Microsoft has created a proof of concept for storing data on glass. The software maker has teamed up with Warner Bros. to store an entire copy of the original 1978 Superman movie on glass that’s the size of a coaster (75 x 75 x 2 mm). Microsoft Research is at the heart of this new glass storage, and it’s part of a big investment from Microsoft to develop storage tech built for the future of its Azure platform.

“We built this entire system that’s essentially a new cold storage system,” revealed Microsoft CEO Satya Nadella onstage at the company’s Ignite conference today. Microsoft is using regular quartz glass, and the company has boiled, baked, and scratched it to test its resilience. The research project, Project Silica, is designed for storing and preserving data.


Project Silica.

It’s a challenge that has plagued storage for decades. Photos fade over time, books rot, and even CDs and hard drives aren’t the best places to store our digital memories. Researches have been trying to tackle this problem for at least five years, and Microsoft certainly isn’t the first to develop glass disc storage.

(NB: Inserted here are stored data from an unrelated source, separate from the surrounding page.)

-- pv_equiv track=rewrite | github.com/4z0t/SCFA-python-patcher | Debug.py | get_log_path
-- ===== SOURCE A (Python) =====
-- def get_log_path(args: list[str]) -> str:
--     found = False
--     for arg in args:
--         if found:
--             return arg
--         if arg == "/log":
--             found = True
--             continue
--     return None
-- ===== SOURCE B (Python) =====
-- def get_log_path(args: list[str]) -> str:
--     if "/log" not in args:
--         return None
--     i = args.index("/log")
--     return args[i + 1] if i + 1 < len(args) else None
-- ===== Notes on version B (the rewrite author's own statement) =====
-- stated objective: idiomatic
-- what changed: Replaced the flag-carrying scan with locate-then-offset: find the first '/log' with index(), then return the element at i+1 under an explicit bounds check.
import Mathlib
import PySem

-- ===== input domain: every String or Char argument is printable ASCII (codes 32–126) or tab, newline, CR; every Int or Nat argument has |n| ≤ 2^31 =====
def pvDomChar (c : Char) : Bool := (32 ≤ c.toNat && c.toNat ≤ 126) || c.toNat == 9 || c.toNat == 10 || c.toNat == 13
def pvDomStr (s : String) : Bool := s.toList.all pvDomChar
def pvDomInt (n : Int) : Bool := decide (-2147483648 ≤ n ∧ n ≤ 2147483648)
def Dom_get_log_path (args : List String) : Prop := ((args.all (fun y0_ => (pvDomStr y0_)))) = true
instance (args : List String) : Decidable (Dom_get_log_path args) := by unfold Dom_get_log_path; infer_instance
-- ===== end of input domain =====

-- B replaces A's flag-carrying scan with locate-then-offset access (more idiomatic).


-- ===== PORT A =====
-- loop with the 'found' flag, transliterated as structural recursion on the list
def pvGoA : List String → Bool → Option String
  | [], _ => none
  | a :: rest, found =>
      if found then some a
      else if a == "/log" then pvGoA rest true
      else pvGoA rest false

def get_log_path (args : List String) : Option String := pvGoA args false

-- ===== PORT B =====
def get_log_path_alt (args : List String) : Option String :=
  if "/log" ∉ args then none
  else
    match PySem.List.index? args "/log" with
    | none => none
    | some i => if i + 1 < args.length then args[i + 1]? else none

-- ===== PRECONDITION & SPEC =====
def Spec_get_log_path (args : List String) (out : Option String) : Prop := out = get_log_path_alt args
instance (args : List String) (out : Option String) : Decidable (Spec_get_log_path args out) := by unfold Spec_get_log_path; infer_instance

-- ===== CLAIM (what is proved, stated in full; the proofs are below) =====
def Claim_equal_get_log_path : Prop := ∀ (args : List String), Dom_get_log_path args → Spec_get_log_path args (get_log_path args)

-- ===== LEMMAS AND PROOFS =====
theorem pvGoA_true (rest : List String) : pvGoA rest true = rest[0]? := by
  cases rest <;> simp [pvGoA]

theorem pv_equal (args : List String) : pvGoA args false = get_log_path_alt args := by
  induction args with
  | nil => simp [pvGoA, get_log_path_alt]
  | cons a rest ih =>
    by_cases ha : a = "/log"
    · subst ha
      unfold get_log_path_alt
      rw [PySem.List.index?_cons_self]
      simp only [pvGoA, beq_self_eq_true, if_true, pvGoA_true]
      cases rest <;> simp
    · have : (a == "/log") = false := by simp [ha]
      rw [pvGoA] -- unfold one step
      simp only [this, Bool.false_eq_true, if_false, ih]
      unfold get_log_path_alt
      by_cases hm : "/log" ∈ rest
      · have hm' : "/log" ∈ a :: rest := List.mem_cons_of_mem _ hm
        simp only [hm, hm', not_true_eq_false, if_false]
        rw [PySem.List.index?_cons_of_ne rest ha]
        obtain ⟨i, hi⟩ := Option.isSome_iff_exists.1 ((PySem.List.index?_isSome_iff rest "/log").2 hm)
        rw [hi]
        simp only [Option.map_some]
        rcases PySem.List.getElem_of_index?_eq_some hi with ⟨hk, -, -⟩
        by_cases hb : i + 1 < rest.length
        · simp [hb]
        · simp [hb]
      · have hm' : "/log" ∉ a :: rest := by
          simp only [List.mem_cons, not_or]
          exact ⟨fun h => ha h.symm, hm⟩
        simp [hm, hm']

-- ===== VERDICT (by name: the statement is the Claim_ definition above) =====
theorem get_log_path_spec : Claim_equal_get_log_path := by
  intro args _
  unfold Spec_get_log_path get_log_path
  exact pv_equal args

Microsoft’s backing does mean that companies might take this new storage seriously. Warner Bros. got involved with Project Silica as a method to store digital assets permanently and provide durable backups. The entertainment company currently creates an archive copy by converting a digital copy back to analog film and splitting it into three color components to transfer each onto black-and-white film negatives that don’t fade like color film does.


‘Superman’ stored on glass.

That’s an expensive and complex process, and Microsoft researchers are trying to speed the process up and reduce the costs involved. “If Project Silica’s storage solution proves to be as cost-effective and as scalable as it could be — and we all recognize it’s still early days — this is something we’d love to see adopted by other studios and our peers and other industries,” says Vicky Colf, Warner Bros. chief technology officer. “If it works for us, we firmly believe that this will be a benefit to anyone who wants to preserve and archive content.”

Microsoft is using infrared lasers to encode the data into “voxels,” a three-dimensional equivalent to the pixels we’re used to seeing on screens. The data is stored within the glass, and machine learning algorithms can decode the patterns to read the data back. Microsoft is still developing this technology, and the company has released new research papers on Project Silica today. If Microsoft has its way, we’ll all be storing our precious digital data on glass, and data centers will be processing petabytes of data under the sea in the future.